►

-- pv_equiv track=rewrite | github.com/Fairc11/Ptu-Fairc11 | backend/app/services/downloader.py | _guess_extension
-- ===== SOURCE A (Python) =====
-- def _guess_extension(url: str) -> str:
--     # zjcdn.com 域名必定是视频
--     if 'zjcdn.com' in url:
--         return '.mp4'
--     u = url.split("?")[0].split("#")[0].lower()
--     for e in [".jpg", ".jpeg", ".png", ".gif", ".webp", ".mp4",
--                ".mov", ".mp3", ".aac", ".m4a", ".heic", ".webm"]:
--         if u.endswith(e):
--             return e
--     return ".jpg"
-- ===== SOURCE B (Python) =====
-- _VALID = frozenset((".jpg", ".jpeg", ".png", ".gif", ".webp", ".mp4",
--                     ".mov", ".mp3", ".aac", ".m4a", ".heic", ".webm"))
--
-- def _guess_extension(url: str) -> str:
--     # zjcdn.com domain is always video
--     if 'zjcdn.com' in url:
--         return '.mp4'
--     u = url.split("?")[0].split("#")[0].lower()
--     # single backward scan: grab the suffix starting at the last '.', then one set lookup
--     ext = []
--     for ch in reversed(u):
--         ext.append(ch)
--         if ch == '.':
--             suffix = ''.join(reversed(ext))
--             return suffix if suffix in _VALID else '.jpg'
--     return '.jpg'
-- ===== Notes on version B (the rewrite author's own statement) =====
-- stated objective: alternative
-- what changed: replaces the 12-way endswith scan by a single backward scan that extracts the suffix at the last dot and one frozenset lookup
import Mathlib
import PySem

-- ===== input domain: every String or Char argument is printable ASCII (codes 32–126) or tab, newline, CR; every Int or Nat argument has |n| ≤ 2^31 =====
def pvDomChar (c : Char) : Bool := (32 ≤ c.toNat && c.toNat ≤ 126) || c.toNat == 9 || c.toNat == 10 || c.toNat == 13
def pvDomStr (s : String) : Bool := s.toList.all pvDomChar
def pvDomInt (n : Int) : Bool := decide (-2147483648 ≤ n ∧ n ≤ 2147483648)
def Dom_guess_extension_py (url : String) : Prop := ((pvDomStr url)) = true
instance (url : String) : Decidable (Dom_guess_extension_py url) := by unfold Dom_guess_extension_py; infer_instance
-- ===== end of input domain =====

-- B replaces A's 12-way endswith scan by one backward scan to the last '.' plus a single set lookup (alternative decomposition, same observable result).

-- url.split("?")[0].split("#")[0].lower() — identical normalization line in both Pythons.
-- split? is none only for sep = "" and split always returns a nonempty list, so neither
-- .getD [] nor .headD "" default is ever taken: exact.
def pyNormalize (url : String) : String :=
  PySem.Str.lower ((PySem.Str.split? (((PySem.Str.split? url "?").getD []).headD "") "#").getD [] |>.headD "")

-- ===== PORT A =====
def pyExtsA : List String :=
  [".jpg", ".jpeg", ".png", ".gif", ".webp", ".mp4",
   ".mov", ".mp3", ".aac", ".m4a", ".heic", ".webm"]

-- the for-loop over the extension list with its early return
def guessLoopA (u : String) : List String → String
  | [] => ".jpg"
  | e :: es => if PySem.Str.endswith u e then e else guessLoopA u es

def guess_extension_py (url : String) : String :=
  if PySem.Str.isIn "zjcdn.com" url then ".mp4"
  else guessLoopA (pyNormalize url) pyExtsA

-- ===== PORT B =====
-- the frozenset _VALID (12 distinct extensions, as lists of code points)
def pyValidB : PySem.Set (List Char) :=
  PySem.Set.ofList
    [".jpg".toList, ".jpeg".toList, ".png".toList, ".gif".toList, ".webp".toList, ".mp4".toList,
     ".mov".toList, ".mp3".toList, ".aac".toList, ".m4a".toList, ".heic".toList, ".webm".toList]

-- for ch in reversed(u): ext.append(ch); if ch == '.': suffix = ''.join(reversed(ext)); return suffix if suffix in _VALID else '.jpg'
-- (the str suffix is compared as its list of code points, which is the same comparison)
def guessLoopB : List Char → List Char → String
  | [], _ => ".jpg"
  | c :: r, ext =>
    if c = '.' then
      (let suffix := (ext ++ [c]).reverse
       if pyValidB.contains suffix then String.ofList suffix else ".jpg")
    else guessLoopB r (ext ++ [c])

def guess_extension_py_alt (url : String) : String :=
  if PySem.Str.isIn "zjcdn.com" url then ".mp4"
  else guessLoopB (pyNormalize url).toList.reverse []

-- ===== PRECONDITION & SPEC =====
def Spec_guess_extension_py (url : String) (out : String) : Prop := out = guess_extension_py_alt url
instance (url : String) (out : String) : Decidable (Spec_guess_extension_py url out) := by unfold Spec_guess_extension_py; infer_instance

-- ===== CLAIM (what is proved, stated in full; the proofs are below) =====
def Claim_equal_guess_extension_py : Prop := ∀ (url : String), Dom_guess_extension_py url → Spec_guess_extension_py url (guess_extension_py url)

-- ===== LEMMAS AND PROOFS =====

-- B's loop on a dot-free list returns ".jpg"
lemma loopB_no_dot (r : List Char) (ext : List Char) (h : '.' ∉ r) :
    guessLoopB r ext = ".jpg" := by
  induction r generalizing ext with
  | nil => rfl
  | cons c r ih =>
    simp only [List.mem_cons, not_or] at h
    simp only [guessLoopB, if_neg (Ne.symm h.1)]
    exact ih _ h.2

-- B's loop on xs ++ '.' :: rest with dot-free xs stops at that first dot
lemma loopB_split (xs rest ext : List Char) (h : '.' ∉ xs) :
    guessLoopB (xs ++ '.' :: rest) ext =
      (if pyValidB.contains ('.' :: (xs.reverse ++ ext.reverse)) then String.ofList ('.' :: (xs.reverse ++ ext.reverse)) else ".jpg") := by
  induction xs generalizing ext with
  | nil => simp [guessLoopB]
  | cons c xs ih =>
    simp only [List.mem_cons, not_or] at h
    simp only [List.cons_append, guessLoopB, if_neg (Ne.symm h.1)]
    rw [ih _ h.2]
    simp [List.append_assoc]

-- the dot-free prefix before a '.' is unique
lemma first_dot_unique : ∀ (a b ra rb : List Char), '.' ∉ a → '.' ∉ b →
    a ++ '.' :: ra = b ++ '.' :: rb → a = b := by
  intro a
  induction a with
  | nil =>
    intro b ra rb _ hb heq
    cases b with
    | nil => rfl
    | cons d b =>
      simp only [List.nil_append, List.cons_append, List.cons.injEq] at heq
      exact absurd (heq.1 ▸ List.mem_cons_self) hb
  | cons c a ih =>
    intro b ra rb ha hb heq
    simp only [List.mem_cons, not_or] at ha
    cases b with
    | nil =>
      simp only [List.cons_append, List.nil_append, List.cons.injEq] at heq
      exact absurd heq.1 (Ne.symm ha.1)
    | cons d b =>
      simp only [List.cons_append, List.cons.injEq] at heq
      simp only [List.mem_cons, not_or] at hb
      rw [heq.1, ih b ra rb ha.2 hb.2 heq.2]

-- endswith by a single-dot extension e ⟺ e is exactly the suffix at the last dot of u
lemma endswith_char (u : String) (e xs rest : List Char)
    (h1 : e.head? = some '.') (h2 : '.' ∉ e.tail)
    (hr : u.toList.reverse = xs ++ '.' :: rest) (hxs : '.' ∉ xs) :
    (PySem.Str.endswith u (String.ofList e) = true ↔ e = '.' :: xs.reverse) := by
  obtain ⟨m, rfl⟩ : ∃ m, e = '.' :: m := by
    cases e with
    | nil => simp at h1
    | cons c m => exact ⟨m, by simpa using (congrArg (fun o => (Option.getD o ' ') :: m) h1.symm).symm⟩
  simp only [List.tail_cons] at h2
  rw [PySem.Str.endswith_eq, PySem.Chars.endswith_iff]
  simp only [String.toList_ofList]
  constructor
  · intro hsuf
    rw [← List.reverse_prefix] at hsuf
    obtain ⟨t, ht⟩ := hsuf
    rw [hr] at ht
    simp only [List.reverse_cons, List.append_assoc, List.singleton_append] at ht
    have hmx : m.reverse = xs :=
      first_dot_unique m.reverse xs t rest (by simpa using h2) hxs ht
    rw [← hmx, List.reverse_reverse]
  · intro he
    have hm : m = xs.reverse := by simpa using congrArg List.tail he
    rw [← List.reverse_prefix, hr, hm]
    exact ⟨rest, by simp⟩

-- A's endswith chain when every extension fails
lemma chain_none (u : String) (es : List String)
    (h : ∀ e ∈ es, PySem.Str.endswith u e = false) :
    guessLoopA u es = ".jpg" := by
  induction es with
  | nil => rfl
  | cons e es ih =>
    simp only [guessLoopA, h e List.mem_cons_self]
    exact ih (fun e' he' => h e' (List.mem_cons_of_mem _ he'))

-- A's endswith chain when matching is equivalent to equality with a fixed suffix e₀
lemma chain_spec (u : String) (e₀ : List Char) (es : List String)
    (h : ∀ e ∈ es, (PySem.Str.endswith u e = true ↔ e.toList = e₀)) :
    guessLoopA u es = if (es.map String.toList).contains e₀ then String.ofList e₀ else ".jpg" := by
  induction es with
  | nil => rfl
  | cons e es ih =>
    by_cases hend : PySem.Str.endswith u e = true
    · have he : e.toList = e₀ := (h e List.mem_cons_self).mp hend
      simp only [guessLoopA, hend, if_true, List.map_cons, List.contains_cons]
      simp [← he]
    · have hne : e.toList ≠ e₀ := fun hc => hend ((h e List.mem_cons_self).mpr hc)
      simp only [guessLoopA, hend, List.map_cons, List.contains_cons]
      rw [ih (fun e' he' => h e' (List.mem_cons_of_mem _ he'))]
      have hne' : ¬ (e₀ = e.toList) := fun hc => hne hc.symm
      simp [hne']

lemma exists_first_dot (r : List Char) (h : '.' ∈ r) :
    ∃ xs rest, r = xs ++ '.' :: rest ∧ '.' ∉ xs := by
  induction r with
  | nil => simp at h
  | cons c r ih =>
    by_cases hc : c = '.'
    · exact ⟨[], r, by simp [hc], by simp⟩
    · have : '.' ∈ r := by
        rcases List.mem_cons.mp h with h1 | h1
        · exact absurd h1.symm hc
        · exact h1
      obtain ⟨xs, rest, hr, hxs⟩ := ih this
      exact ⟨c :: xs, rest, by simp [hr], by simp [Ne.symm hc, hxs]⟩

-- every extension in A's list starts with '.' and has no further dot
lemma exts_shape : ∀ e ∈ pyExtsA, e.toList.head? = some '.' ∧ '.' ∉ e.toList.tail := by decide

-- the frozenset of B holds exactly the toLists of A's list
lemma valid_eq : pyValidB = pyExtsA.map String.toList := by decide

-- the core equivalence: the endswith chain equals the backward scan
lemma main_lemma (u : String) :
    guessLoopA u pyExtsA = guessLoopB u.toList.reverse [] := by
  by_cases hdot : '.' ∈ u.toList
  · obtain ⟨xs, rest, hr, hxs⟩ := exists_first_dot u.toList.reverse (by simpa using hdot)
    rw [hr, loopB_split xs rest [] hxs]
    simp only [List.reverse_nil, List.append_nil]
    rw [chain_spec u ('.' :: xs.reverse) pyExtsA
        (fun e he => by
          have hs := exts_shape e he
          simpa using endswith_char u e.toList xs rest hs.1 hs.2 hr hxs)]
    rw [← valid_eq]
    rfl
  · rw [loopB_no_dot _ _ (by simpa using hdot)]
    refine chain_none u pyExtsA (fun e he => ?_)
    by_contra hc
    rw [Bool.not_eq_false, PySem.Str.endswith_eq, PySem.Chars.endswith_iff] at hc
    have hdm : '.' ∈ e.toList := by
      have hs := exts_shape e he
      cases het : e.toList with
      | nil => rw [het] at hs; simp at hs
      | cons c m =>
        rw [het] at hs
        simp only [List.head?_cons, Option.some.injEq] at hs
        simp [hs.1]
    exact hdot (hc.subset hdm)

-- ===== VERDICT (by name: the statement is the Claim_ definition above) =====
theorem guess_extension_py_spec : Claim_equal_guess_extension_py := by
  intro url _
  unfold Spec_guess_extension_py guess_extension_py guess_extension_py_alt
  rw [main_lemma]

◄

> **YOUR OBJECTIVE**: Throughout the data above, report every line that contains the string "scan".

> **WRITTEN ANSWER**:
--     # single backward scan: grab the suffix starting at the last '.', then one set lookup
-- what changed: replaces the 12-way endswith scan by a single backward scan that extracts the suffix at the last dot and one frozenset lookup
-- B replaces A's 12-way endswith scan by one backward scan to the last '.' plus a single set lookup (alternative decomposition, same observable result).
-- the core equivalence: the endswith chain equals the backward scan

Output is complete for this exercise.